27 May 2010
Mass psychogenic illness in nationwide in-school vaccination for pandemic influenza A(H1N1) 2009, Taiwan, November 2009–January 2010
From 16 November 2009 to 22 January 2010, Taiwan investigated 23 clusters of mass psychogenic illness after vaccination (MPIV) in the nationwide in-school vaccination programme against the 2009 pandemic influenza A(H1N1). The median age of the 350 ill students (68% female) was 13 years. Intense media coverage of these events has driven public concerns about the safety of the pandemic influenza vaccine. In the future, countries should incorporate surveillance and communication strategies for MPIV in their pandemic preparedness plans.
The 2009 pandemic influenza A(H1N1) virus is highly transmissible in schools, and mathematical modelling suggests that vaccinating 70% of schoolchildren could mitigate a pandemic . In Taiwan, schoolchildren (first to 12th grade) are among the priority groups to receive the pandemic influenza monovalent vaccine. On 16 November 2009, the government began a nationwide in-school influenza vaccination (NISIV) programme against pandemic influenza, using an inactivated vaccine without adjuvant (Adimmune Corporation, Taichung, Taiwan). Children under the age of nine years (first to third grade) received two doses, separated by approximately four weeks; children aged 10 years or older (fourth grade or higher) received one dose.

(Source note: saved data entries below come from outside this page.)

-- outer loop of Source B: one pass per distinct case value (dict.fromkeys dedup, insertion order)
def getWaitTime_alt (mentoCase : List Int) (reqs : List (Int × Int × Int)) : Int :=
  (PySem.Set.ofList (reqs.map (fun r => r.2.2))).foldl
    (fun total kase =>
      (reqs.foldl (stepCase (PySem.List.pyGetD mentoCase (kase - 1) 0) kase) ([], total)).2)
    0

-- ===== PRECONDITION & SPEC =====
-- the Nat index Python's rules resolve index i to, for a list of length n
def nidx (n : Nat) (i : Int) : Nat := if 0 ≤ i then i.toNat else n - (-i).toNat

-- Pre_ excludes (a) inputs referencing a case whose capacity is ≤ 0 or whose number does not
-- index into mentoCase — there A raises IndexError and B raises IndexError/ValueError — and
-- (b) inputs where two DIFFERENT case numbers alias the SAME queue through Python's negative
-- indexing (e.g. 0 and len): merging those two labels into one queue is an accident of A's
-- index arithmetic no caller means, and B keeps them separate.
def Pre_getWaitTime (mentoCase : List Int) (reqs : List (Int × Int × Int)) : Prop :=
  (∀ r ∈ reqs, PySem.Raise.InRange mentoCase.length (r.2.2 - 1) ∧
      1 ≤ mentoCase.getD (nidx mentoCase.length (r.2.2 - 1)) 0) ∧
  (∀ r ∈ reqs, ∀ r' ∈ reqs,
      nidx mentoCase.length (r.2.2 - 1) = nidx mentoCase.length (r'.2.2 - 1) → r.2.2 = r'.2.2)
instance (mentoCase : List Int) (reqs : List (Int × Int × Int)) : Decidable (Pre_getWaitTime mentoCase reqs) := by unfold Pre_getWaitTime; infer_instance

def pvWitness_getWaitTime : List Int × (List (Int × Int × Int)) := ([1, 2], [(0, 5, 1), (1, 3, 1), (2, 4, 2)])

def Spec_getWaitTime (mentoCase : List Int) (reqs : List (Int × Int × Int)) (out : Int) : Prop := out = getWaitTime_alt mentoCase reqs
instance (mentoCase : List Int) (reqs : List (Int × Int × Int)) (out : Int) : Decidable (Spec_getWaitTime mentoCase reqs out) := by unfold Spec_getWaitTime; infer_instance

-- ===== CLAIM (what is proved, stated in full; the proofs are below) =====
def Claim_equal_getWaitTime : Prop := ∀ (mentoCase : List Int) (reqs : List (Int × Int × Int)), Dom_getWaitTime mentoCase reqs → Pre_getWaitTime mentoCase reqs → Spec_getWaitTime mentoCase reqs (getWaitTime mentoCase reqs)

-- ===== LEMMAS AND PROOFS =====

-- the per-case simulation of Source B's inner loop, started with wait 0
def simQ (cap kase : Int) (fins : List Int) (reqs : List (Int × Int × Int)) : List Int :=
  (reqs.foldl (stepCase cap kase) (fins, 0)).1
def simW (cap kase : Int) (fins : List Int) (reqs : List (Int × Int × Int)) : Int :=
  (reqs.foldl (stepCase cap kase) (fins, 0)).2

lemma stepCase_shift (cap kase : Int) (fins : List Int) (total : Int) (r : Int × Int × Int) :
    stepCase cap kase (fins, total) r
      = ((stepCase cap kase (fins, 0) r).1, total + (stepCase cap kase (fins, 0) r).2) := by
  obtain ⟨s, t, c⟩ := r
  simp only [stepCase]
  split_ifs with h1 h2
  · simp
  · simp
  · cases hm : PySem.List.min? fins (fun x => x) with
    | none => simp
    | some m =>
      cases hr : PySem.List.remove? fins m with
      | none => simp [hr]
      | some fins' =>
        simp only [hr]
        split_ifs with h3 <;> simp

lemma foldl_stepCase_shift (cap kase : Int) (reqs : List (Int × Int × Int)) :
    ∀ (fins : List Int) (total : Int),
      reqs.foldl (stepCase cap kase) (fins, total)
        = (simQ cap kase fins reqs, total + simW cap kase fins reqs) := by
  induction reqs with
  | nil => intro fins total; simp [simQ, simW]
  | cons r rs ih =>
    intro fins total
    simp only [List.foldl_cons, simQ, simW]
    rw [stepCase_shift cap kase fins total r, ih, ih]
    simp [add_assoc]

lemma simW_cons (cap kase : Int) (fins : List Int) (r : Int × Int × Int)
    (rs : List (Int × Int × Int)) :
    simW cap kase fins (r :: rs)
      = (stepCase cap kase (fins, 0) r).2 + simW cap kase (stepCase cap kase (fins, 0) r).1 rs := by
  simp only [simW, List.foldl_cons]
  have h : stepCase cap kase (fins, 0) r
      = ((stepCase cap kase (fins, 0) r).1, (stepCase cap kase (fins, 0) r).2) := rfl
  rw [h, foldl_stepCase_shift]
  rfl

lemma stepCase_skip (cap kase : Int) (fins : List Int) (total s t c : Int) (h : c ≠ kase) :
    stepCase cap kase (fins, total) (s, t, c) = (fins, total) := by
  simp [stepCase, h]

lemma nidx_lt {n : Nat} {i : Int} (h : PySem.Raise.InRange n i) : nidx n i < n := by
  rcases h with ⟨h1, h2⟩
  unfold nidx
  split_ifs with h0 <;> omega

lemma pyIdx?_eq_nidx (n : Nat) (i : Int) (h : PySem.Raise.InRange n i) :
    PySem.List.pyIdx? n i = some (nidx n i) := by
  rcases h with ⟨h1, h2⟩
  by_cases h0 : 0 ≤ i
  · simp only [PySem.List.pyIdx?, nidx, if_pos h0, if_pos h2]
  · simp only [PySem.List.pyIdx?, nidx, if_neg h0, if_pos h1]

lemma pyGet?_nidx {α : Type} (xs : List α) (i : Int) (h : PySem.Raise.InRange xs.length i) :
    PySem.List.pyGet? xs i = xs[nidx xs.length i]? := by
  simp only [PySem.List.pyGet?, pyIdx?_eq_nidx _ _ h]
  rfl

lemma pyGetD_nidx {α : Type} (xs : List α) (i : Int) (d : α)
    (h : PySem.Raise.InRange xs.length i) :
    PySem.List.pyGetD xs i d = xs.getD (nidx xs.length i) d := by
  simp only [PySem.List.pyGetD, PySem.List.pyGet?, pyIdx?_eq_nidx _ _ h, List.getD]
  rfl

lemma pySetD_nidx {α : Type} (xs : List α) (i : Int) (v : α) (h : PySem.Raise.InRange xs.length i) :
    PySem.List.pySetD xs i v = xs.set (nidx xs.length i) v := by
  simp only [PySem.List.pySetD, PySem.List.pySet?, pyIdx?_eq_nidx _ _ h, Option.map_some,
    Option.getD_some]

lemma min_eq_head {m : Int} {rest qb : List Int}
    (hs : (m :: rest).Pairwise (· ≤ ·)) (hp : (m :: rest).Perm qb) :
    PySem.List.min? qb (fun x : Int => x) = some m := by
  have hm : m ∈ qb := hp.mem_iff.mp (List.mem_cons_self)
  have hne : PySem.List.min? qb (fun x : Int => x) ≠ none := by
    intro hnil
    rw [PySem.List.min?_eq_none_iff] at hnil
    subst hnil
    exact absurd hm (List.not_mem_nil)
  obtain ⟨m', hm'⟩ := Option.isSome_iff_exists.mp (Option.isSome_iff_ne_none.mpr hne)
  rw [hm']
  have hmem' : m' ∈ qb := PySem.List.min?_mem hm'
  have h1 : m' ≤ m := PySem.List.min?_isMin hm' m hm
  have h2 : m ≤ m' := by
    have hmr : m' ∈ m :: rest := hp.mem_iff.mpr hmem'
    rcases List.mem_cons.mp hmr with h | h
    · omega
    · exact (List.pairwise_cons.mp hs).1 m' h
  have : m = m' := le_antisymm h2 h1
  rw [this]

-- replace the summand at the one occurrence of c in a duplicate-free list
lemma map_sum_peel (l : List Int) (hnd : l.Nodup) (c : Int) (hc : c ∈ l) (δ : Int)
    (F G : Int → Int) (h0 : F c = δ + G c) (hne : ∀ v ∈ l, v ≠ c → F v = G v) :
    (l.map F).sum = δ + (l.map G).sum := by
  induction l with
  | nil => exact absurd hc (List.not_mem_nil)
  | cons x xs ih =>
    have hx : x ∉ xs := (List.nodup_cons.mp hnd).1
    have hnd' : xs.Nodup := (List.nodup_cons.mp hnd).2
    rcases List.mem_cons.mp hc with hcx | hcxs
    · subst hcx
      have heq : xs.map F = xs.map G := by
        refine List.map_congr_left ?_
        intro v hv
        exact hne v (List.mem_cons_of_mem _ hv) (fun hvc => hx (hvc ▸ hv))
      simp only [List.map_cons, List.sum_cons, h0, heq]
      ring
    · have hxc : x ≠ c := fun h => hx (h ▸ hcxs)
      have hFx : F x = G x := hne x List.mem_cons_self hxc
      simp only [List.map_cons, List.sum_cons, hFx,
        ih hnd' hcxs (fun v hv hvc => hne v (List.mem_cons_of_mem _ hv) hvc)]
      ring

lemma getD_set_self {α : Type} (xs : List α) (i : Nat) (h : i < xs.length) (v d : α) :
    (xs.set i v).getD i d = v := by
  rw [List.getD_eq_getElem _ _ (by simpa using h), List.getElem_set_self (by simpa using h)]

lemma getD_set_ne {α : Type} (xs : List α) (i j : Nat) (hne : j ≠ i) (v d : α) :
    (xs.set i v).getD j d = xs.getD j d := by
  by_cases hj : j < xs.length
  · rw [List.getD_eq_getElem _ _ (by simpa using hj),
      List.getElem_set_ne (fun hh => hne hh.symm), List.getD_eq_getElem _ _ hj]
  · rw [List.getD_eq_default _ _ (by simpa using Nat.le_of_not_lt hj),
      List.getD_eq_default _ _ (Nat.le_of_not_lt hj)]

-- main invariant: A's interleaved fold equals the sum of B's per-case simulations, where
-- A's queue at the resolved index of case v is a sorted permutation of B's list for v
lemma fold_split (mc : List Int) (seen0 : List Int) (reqs : List (Int × Int × Int)) :
    ∀ (qa : List (List Int)) (fb : Int → List Int) (w : Int),
      (∀ r ∈ reqs, r.2.2 ∈ seen0) →
      (∀ v ∈ seen0, PySem.Raise.InRange mc.length (v - 1) ∧
          1 ≤ mc.getD (nidx mc.length (v - 1)) 0) →
      (∀ v ∈ seen0, ∀ v' ∈ seen0,
          nidx mc.length (v - 1) = nidx mc.length (v' - 1) → v = v') →
      seen0.Nodup →
      qa.length = mc.length →
      (∀ v ∈ seen0, (qa.getD (nidx mc.length (v - 1)) []).Pairwise (· ≤ ·) ∧
          (qa.getD (nidx mc.length (v - 1)) []).Perm (fb v)) →
      (reqs.foldl (stepA mc) (qa, w)).2
        = w + (seen0.map (fun v =>
            simW (PySem.List.pyGetD mc (v - 1) 0) v (fb v) reqs)).sum := by
  induction reqs with
  | nil =>
    intro qa fb w _ _ _ _ _ _
    have hz : ∀ v ∈ seen0,
        (fun v => simW (PySem.List.pyGetD mc (v - 1) 0) v (fb v) []) v = (fun _ => (0 : Int)) v :=
      fun v _ => rfl
    simp [List.map_congr_left hz]
  | cons r rs ih =>
    intro qa fb w hin hok hinj hnd hla hrel
    obtain ⟨s, t, c⟩ := r
    have hcseen : c ∈ seen0 := hin (s, t, c) List.mem_cons_self
    obtain ⟨hir, hcap1⟩ := hok c hcseen
    set n := mc.length with hn
    set j0 : Nat := nidx n (c - 1) with hj0
    have hj0n : j0 < n := nidx_lt hir
    have hj0a : j0 < qa.length := by omega
    have hga : PySem.List.pyGet? qa (c - 1) = some (qa.getD j0 []) := by
      rw [pyGet?_nidx _ _ (by rw [hla]; exact hir)]
      rw [show nidx qa.length (c - 1) = j0 by rw [hla]]
      rw [List.getD_eq_getElem _ _ hj0a]
      exact List.getElem?_eq_getElem hj0a
    have hgm : PySem.List.pyGet? mc (c - 1) = some (mc.getD j0 0) := by
      rw [pyGet?_nidx _ _ hir, List.getD_eq_getElem _ _ (by omega)]
      exact List.getElem?_eq_getElem (by omega)
    have hgb : PySem.List.pyGetD mc (c - 1) 0 = mc.getD j0 0 := pyGetD_nidx _ _ _ hir
    have hsa : ∀ v, PySem.List.pySetD qa (c - 1) v = qa.set j0 v := by
      intro v
      rw [pySetD_nidx _ _ _ (by rw [hla]; exact hir)]
      rw [show nidx qa.length (c - 1) = j0 by rw [hla]]
    set cap : Int := mc.getD j0 0 with hcapd
    set qj : List Int := qa.getD j0 [] with hqj
    set bj : List Int := fb c with hbj
    obtain ⟨hsort, hperm⟩ := hrel c hcseen
    rw [← hqj] at hsort hperm
    rw [← hbj] at hperm
    have hqlen : qj.length = bj.length := hperm.length_eq
    -- compute B's head step for the pass of case c and A's head step, in parallel
    have hmain : ∃ (qa' bj' : List Int) (δ : Int),
        stepA mc (qa, w) (s, t, c) = (qa.set j0 qa', w + δ) ∧
        stepCase cap c (bj, 0) (s, t, c) = (bj', δ) ∧
        qa'.Pairwise (· ≤ ·) ∧ qa'.Perm bj' := by
      by_cases hlt : (qj.length : Int) < cap
      · refine ⟨heapPush qj (s + t), bj ++ [s + t], 0, ?_, ?_, ?_, ?_⟩
        · simp only [stepA, hga, hgm, if_pos hlt, hsa]
          simp
        · simp only [stepCase]
          rw [if_neg (by simp), if_pos (by omega)]
        · exact List.Pairwise.orderedInsert (s + t) _ hsort
        · exact (List.perm_orderedInsert _ _ _).trans
            ((hperm.cons _).trans (List.perm_append_singleton _ _).symm)
      · match hqa : qj, hsort, hperm, hqlen, hlt with
        | [], _, _, _, hlt => exact absurd hcap1 (by simp at hlt; omega)
        | m :: rest, hsort, hperm, hqlen, hlt =>
          have hmin : PySem.List.min? bj (fun x : Int => x) = some m := min_eq_head hsort hperm
          have hmem : m ∈ bj := hperm.mem_iff.mp List.mem_cons_self
          have hrem : PySem.List.remove? bj m = some (bj.erase m) :=
            PySem.List.remove?_eq_some_erase _ _ hmem
          have hpe : rest.Perm (bj.erase m) := by
            have h := hperm.erase m
            rwa [List.erase_cons_head] at h
          have hst : rest.Pairwise (· ≤ ·) := hsort.of_cons
          by_cases hgt : m > s
          · refine ⟨heapPush rest (m + t), bj.erase m ++ [m + t], m - s, ?_, ?_, ?_, ?_⟩
            · simp only [stepA, hga, hgm, if_neg hlt, if_pos hgt, hsa]
            · simp only [stepCase, hmin, hrem]
              rw [if_neg (by simp), if_neg (by omega), if_pos hgt]
              simp
            · exact List.Pairwise.orderedInsert (m + t) _ hst
            · exact (List.perm_orderedInsert _ _ _).trans
                ((hpe.cons _).trans (List.perm_append_singleton _ _).symm)
          · refine ⟨heapPush rest (s + t), bj.erase m ++ [s + t], 0, ?_, ?_, ?_, ?_⟩
            · simp only [stepA, hga, hgm, if_neg hlt, if_neg hgt, hsa]
              simp
            · simp only [stepCase, hmin, hrem]
              rw [if_neg (by simp), if_neg (by omega), if_neg hgt]
            · exact List.Pairwise.orderedInsert (s + t) _ hst
            · exact (List.perm_orderedInsert _ _ _).trans
                ((hpe.cons _).trans (List.perm_append_singleton _ _).symm)
    obtain ⟨qa', bj', δ, hstepA, hstepB, hsort', hperm'⟩ := hmain
    -- apply the IH to the updated state
    have hrel' : ∀ v ∈ seen0,
        ((qa.set j0 qa').getD (nidx n (v - 1)) []).Pairwise (· ≤ ·) ∧
        ((qa.set j0 qa').getD (nidx n (v - 1)) []).Perm (Function.update fb c bj' v) := by
      intro v hv
      by_cases hvc : v = c
      · subst hvc
        rw [← hj0, getD_set_self qa j0 hj0a qa' [], Function.update_self]
        exact ⟨hsort', hperm'⟩
      · have hne : nidx n (v - 1) ≠ j0 := fun h => hvc (hinj v hv c hcseen (h.trans hj0.symm ▸ h))
        rw [getD_set_ne qa j0 (nidx n (v - 1)) hne qa' [], Function.update_of_ne hvc]
        exact hrel v hv
    have hihs := ih (qa.set j0 qa') (Function.update fb c bj') (w + δ)
      (fun r' hr' => hin r' (List.mem_cons_of_mem _ hr')) hok hinj hnd
      (by simp [hla]) hrel'
    simp only [List.foldl_cons, hstepA, hihs]
    -- peel the head request off each per-case simulation
    rw [map_sum_peel seen0 hnd c hcseen δ
      (fun v => simW (PySem.List.pyGetD mc (v - 1) 0) v (fb v) ((s, t, c) :: rs))
      (fun v => simW (PySem.List.pyGetD mc (v - 1) 0) v (Function.update fb c bj' v) rs)
      ?_ ?_]
    · ring
    · -- v = c: the head request belongs to this pass and contributes δ
      dsimp only
      rw [simW_cons, hgb, ← hbj, hstepB, Function.update_self]
    · -- v ≠ c: the head request is skipped by this pass
      intro v hv hvc
      dsimp only
      rw [simW_cons, stepCase_skip _ _ _ _ _ _ _ (fun h => hvc h.symm),
        Function.update_of_ne hvc]
      simp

Mass adverse events following immunisation
On 23 November 2009, the government was notified that within two hours of pandemic influenza vaccination, a cluster of adverse events marked by dizziness, nausea and weakness occurred in 46 (7%) of the 692 schoolchildren aged 12 to 15 years who had received the vaccine at a middle school. Students were transported by ambulance to nearby hospitals and believed the illness was caused by the vaccine. Of the 46 ill students (26 female), physical and laboratory examinations found no organic cause for the reported symptoms. Forty-five patients recovered spontaneously and were discharged from the emergency department within 12 hours; one patient was hospitalised but discharged the following day. Public health officials reviewed the school vaccination process and found that all recommended procedures had been followed. It was concluded that this incident was a case of mass psychogenic illness after vaccination (MPIV) .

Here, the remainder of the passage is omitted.